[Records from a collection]
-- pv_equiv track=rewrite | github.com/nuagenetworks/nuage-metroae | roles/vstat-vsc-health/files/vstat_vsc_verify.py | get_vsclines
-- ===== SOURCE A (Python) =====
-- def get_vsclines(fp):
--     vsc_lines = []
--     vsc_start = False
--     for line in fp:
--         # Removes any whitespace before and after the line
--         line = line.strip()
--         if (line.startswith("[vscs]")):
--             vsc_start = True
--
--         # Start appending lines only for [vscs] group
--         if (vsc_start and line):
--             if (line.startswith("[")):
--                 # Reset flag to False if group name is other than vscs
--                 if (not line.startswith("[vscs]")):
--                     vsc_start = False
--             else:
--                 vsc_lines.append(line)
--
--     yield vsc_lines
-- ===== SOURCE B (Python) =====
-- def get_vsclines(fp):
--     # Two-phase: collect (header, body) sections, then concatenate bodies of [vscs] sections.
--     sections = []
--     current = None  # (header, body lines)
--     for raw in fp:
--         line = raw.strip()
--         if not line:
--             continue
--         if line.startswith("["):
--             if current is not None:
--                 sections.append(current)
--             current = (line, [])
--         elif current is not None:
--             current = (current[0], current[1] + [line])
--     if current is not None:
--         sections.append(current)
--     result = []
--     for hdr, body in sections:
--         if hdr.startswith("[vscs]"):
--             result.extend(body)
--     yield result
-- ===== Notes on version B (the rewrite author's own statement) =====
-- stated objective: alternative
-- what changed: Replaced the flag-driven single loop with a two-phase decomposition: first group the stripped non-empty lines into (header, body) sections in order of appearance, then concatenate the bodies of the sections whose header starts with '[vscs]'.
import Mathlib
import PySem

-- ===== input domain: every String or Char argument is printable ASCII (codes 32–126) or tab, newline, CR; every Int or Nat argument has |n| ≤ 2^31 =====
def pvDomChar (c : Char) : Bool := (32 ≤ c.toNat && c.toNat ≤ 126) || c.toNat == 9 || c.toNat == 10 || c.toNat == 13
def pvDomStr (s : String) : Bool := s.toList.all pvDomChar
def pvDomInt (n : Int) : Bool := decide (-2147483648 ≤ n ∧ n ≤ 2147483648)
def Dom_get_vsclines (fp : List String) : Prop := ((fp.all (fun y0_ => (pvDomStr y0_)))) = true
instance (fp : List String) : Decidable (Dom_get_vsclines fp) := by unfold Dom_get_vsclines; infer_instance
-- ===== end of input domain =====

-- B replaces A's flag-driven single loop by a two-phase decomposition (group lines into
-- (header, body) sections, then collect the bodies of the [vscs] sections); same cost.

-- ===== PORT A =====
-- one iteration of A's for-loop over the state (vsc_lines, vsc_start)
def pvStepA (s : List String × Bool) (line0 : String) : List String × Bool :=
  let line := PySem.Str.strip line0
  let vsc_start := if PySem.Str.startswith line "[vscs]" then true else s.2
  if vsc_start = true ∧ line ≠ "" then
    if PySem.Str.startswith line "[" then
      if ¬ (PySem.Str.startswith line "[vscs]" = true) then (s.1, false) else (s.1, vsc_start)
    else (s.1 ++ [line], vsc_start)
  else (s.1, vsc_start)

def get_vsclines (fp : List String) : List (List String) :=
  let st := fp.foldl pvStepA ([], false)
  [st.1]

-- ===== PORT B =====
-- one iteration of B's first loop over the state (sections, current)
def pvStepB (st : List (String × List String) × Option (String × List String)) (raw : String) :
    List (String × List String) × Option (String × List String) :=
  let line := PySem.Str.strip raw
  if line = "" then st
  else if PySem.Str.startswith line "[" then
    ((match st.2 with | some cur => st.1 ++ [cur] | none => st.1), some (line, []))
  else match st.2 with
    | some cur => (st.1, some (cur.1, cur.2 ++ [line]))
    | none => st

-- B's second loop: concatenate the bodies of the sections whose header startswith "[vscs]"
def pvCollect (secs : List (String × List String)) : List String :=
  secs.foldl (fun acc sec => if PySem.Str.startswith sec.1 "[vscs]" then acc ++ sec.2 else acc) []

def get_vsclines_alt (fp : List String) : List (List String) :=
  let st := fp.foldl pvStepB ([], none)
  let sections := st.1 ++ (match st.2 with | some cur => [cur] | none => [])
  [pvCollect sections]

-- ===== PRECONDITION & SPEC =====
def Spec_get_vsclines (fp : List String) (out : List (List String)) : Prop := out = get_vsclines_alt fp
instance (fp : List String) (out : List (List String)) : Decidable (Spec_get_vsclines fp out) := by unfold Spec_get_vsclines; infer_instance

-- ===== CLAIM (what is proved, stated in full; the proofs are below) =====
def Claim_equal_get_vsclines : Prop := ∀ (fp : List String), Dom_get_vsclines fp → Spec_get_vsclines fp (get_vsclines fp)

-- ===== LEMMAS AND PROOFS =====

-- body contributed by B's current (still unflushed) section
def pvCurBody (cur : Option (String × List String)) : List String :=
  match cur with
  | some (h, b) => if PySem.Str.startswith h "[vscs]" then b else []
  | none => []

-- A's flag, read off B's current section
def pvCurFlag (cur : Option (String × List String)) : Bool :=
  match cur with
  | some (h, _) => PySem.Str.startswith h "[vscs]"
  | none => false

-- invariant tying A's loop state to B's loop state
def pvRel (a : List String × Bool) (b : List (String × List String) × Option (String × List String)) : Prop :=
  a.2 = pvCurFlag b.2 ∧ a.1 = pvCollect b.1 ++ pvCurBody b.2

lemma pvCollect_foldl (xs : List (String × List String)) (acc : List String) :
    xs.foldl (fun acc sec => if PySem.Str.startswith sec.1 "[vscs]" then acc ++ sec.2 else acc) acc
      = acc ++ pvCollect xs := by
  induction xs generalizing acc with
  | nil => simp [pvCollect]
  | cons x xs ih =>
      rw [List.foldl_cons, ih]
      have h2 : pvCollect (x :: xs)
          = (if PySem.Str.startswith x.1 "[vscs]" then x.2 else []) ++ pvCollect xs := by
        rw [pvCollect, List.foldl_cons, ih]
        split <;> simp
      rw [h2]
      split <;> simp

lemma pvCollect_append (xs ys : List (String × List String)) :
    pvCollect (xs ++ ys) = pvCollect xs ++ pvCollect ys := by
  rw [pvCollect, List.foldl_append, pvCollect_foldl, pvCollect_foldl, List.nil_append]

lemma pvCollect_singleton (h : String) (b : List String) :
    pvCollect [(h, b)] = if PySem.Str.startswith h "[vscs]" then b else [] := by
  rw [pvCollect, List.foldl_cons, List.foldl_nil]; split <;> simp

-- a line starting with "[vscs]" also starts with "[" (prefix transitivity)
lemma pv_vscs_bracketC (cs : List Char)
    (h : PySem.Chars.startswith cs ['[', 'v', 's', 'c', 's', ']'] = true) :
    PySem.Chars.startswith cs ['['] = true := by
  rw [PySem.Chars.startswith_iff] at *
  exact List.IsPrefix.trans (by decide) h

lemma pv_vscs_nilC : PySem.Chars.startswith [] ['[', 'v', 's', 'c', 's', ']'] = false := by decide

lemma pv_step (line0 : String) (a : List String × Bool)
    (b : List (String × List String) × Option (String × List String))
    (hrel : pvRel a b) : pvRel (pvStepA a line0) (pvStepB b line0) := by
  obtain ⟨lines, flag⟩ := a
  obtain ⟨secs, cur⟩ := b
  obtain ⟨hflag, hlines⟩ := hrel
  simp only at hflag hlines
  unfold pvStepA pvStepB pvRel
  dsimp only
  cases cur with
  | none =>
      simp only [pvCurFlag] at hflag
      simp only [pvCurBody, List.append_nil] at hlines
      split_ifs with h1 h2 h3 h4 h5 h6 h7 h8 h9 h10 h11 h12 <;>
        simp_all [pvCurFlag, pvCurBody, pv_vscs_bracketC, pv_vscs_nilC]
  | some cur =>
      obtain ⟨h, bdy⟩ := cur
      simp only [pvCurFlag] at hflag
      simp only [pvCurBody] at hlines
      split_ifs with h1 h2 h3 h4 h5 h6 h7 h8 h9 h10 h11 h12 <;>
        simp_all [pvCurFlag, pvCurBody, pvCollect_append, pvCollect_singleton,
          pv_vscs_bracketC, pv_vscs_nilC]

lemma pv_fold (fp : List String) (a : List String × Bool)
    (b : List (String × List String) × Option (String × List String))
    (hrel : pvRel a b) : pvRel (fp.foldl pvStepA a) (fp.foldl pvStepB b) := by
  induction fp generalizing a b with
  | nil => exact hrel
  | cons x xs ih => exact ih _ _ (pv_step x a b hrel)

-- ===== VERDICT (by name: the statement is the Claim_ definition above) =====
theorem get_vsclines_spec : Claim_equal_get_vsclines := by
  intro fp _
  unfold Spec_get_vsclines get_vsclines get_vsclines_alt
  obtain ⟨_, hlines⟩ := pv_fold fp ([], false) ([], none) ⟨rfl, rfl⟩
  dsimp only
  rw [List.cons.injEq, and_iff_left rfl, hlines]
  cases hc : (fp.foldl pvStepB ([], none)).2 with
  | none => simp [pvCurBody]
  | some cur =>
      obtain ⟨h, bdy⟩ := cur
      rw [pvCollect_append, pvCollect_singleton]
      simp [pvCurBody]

_Exercise instructions_: The range runs from the line above containing "-- ===== CLAIM" to the line containing "pvCollect (xs ++", inclusive. Restate those lines word for word and no others.

_Your solution_:
-- ===== CLAIM (what is proved, stated in full; the proofs are below) =====
def Claim_equal_get_vsclines : Prop := ∀ (fp : List String), Dom_get_vsclines fp → Spec_get_vsclines fp (get_vsclines fp)

-- ===== LEMMAS AND PROOFS =====

-- body contributed by B's current (still unflushed) section
def pvCurBody (cur : Option (String × List String)) : List String :=
  match cur with
  | some (h, b) => if PySem.Str.startswith h "[vscs]" then b else []
  | none => []

-- A's flag, read off B's current section
def pvCurFlag (cur : Option (String × List String)) : Bool :=
  match cur with
  | some (h, _) => PySem.Str.startswith h "[vscs]"
  | none => false

-- invariant tying A's loop state to B's loop state
def pvRel (a : List String × Bool) (b : List (String × List String) × Option (String × List String)) : Prop :=
  a.2 = pvCurFlag b.2 ∧ a.1 = pvCollect b.1 ++ pvCurBody b.2

lemma pvCollect_foldl (xs : List (String × List String)) (acc : List String) :
    xs.foldl (fun acc sec => if PySem.Str.startswith sec.1 "[vscs]" then acc ++ sec.2 else acc) acc
      = acc ++ pvCollect xs := by
  induction xs generalizing acc with
  | nil => simp [pvCollect]
  | cons x xs ih =>
      rw [List.foldl_cons, ih]
      have h2 : pvCollect (x :: xs)
          = (if PySem.Str.startswith x.1 "[vscs]" then x.2 else []) ++ pvCollect xs := by
        rw [pvCollect, List.foldl_cons, ih]
        split <;> simp
      rw [h2]
      split <;> simp

lemma pvCollect_append (xs ys : List (String × List String)) :
    pvCollect (xs ++ ys) = pvCollect xs ++ pvCollect ys := by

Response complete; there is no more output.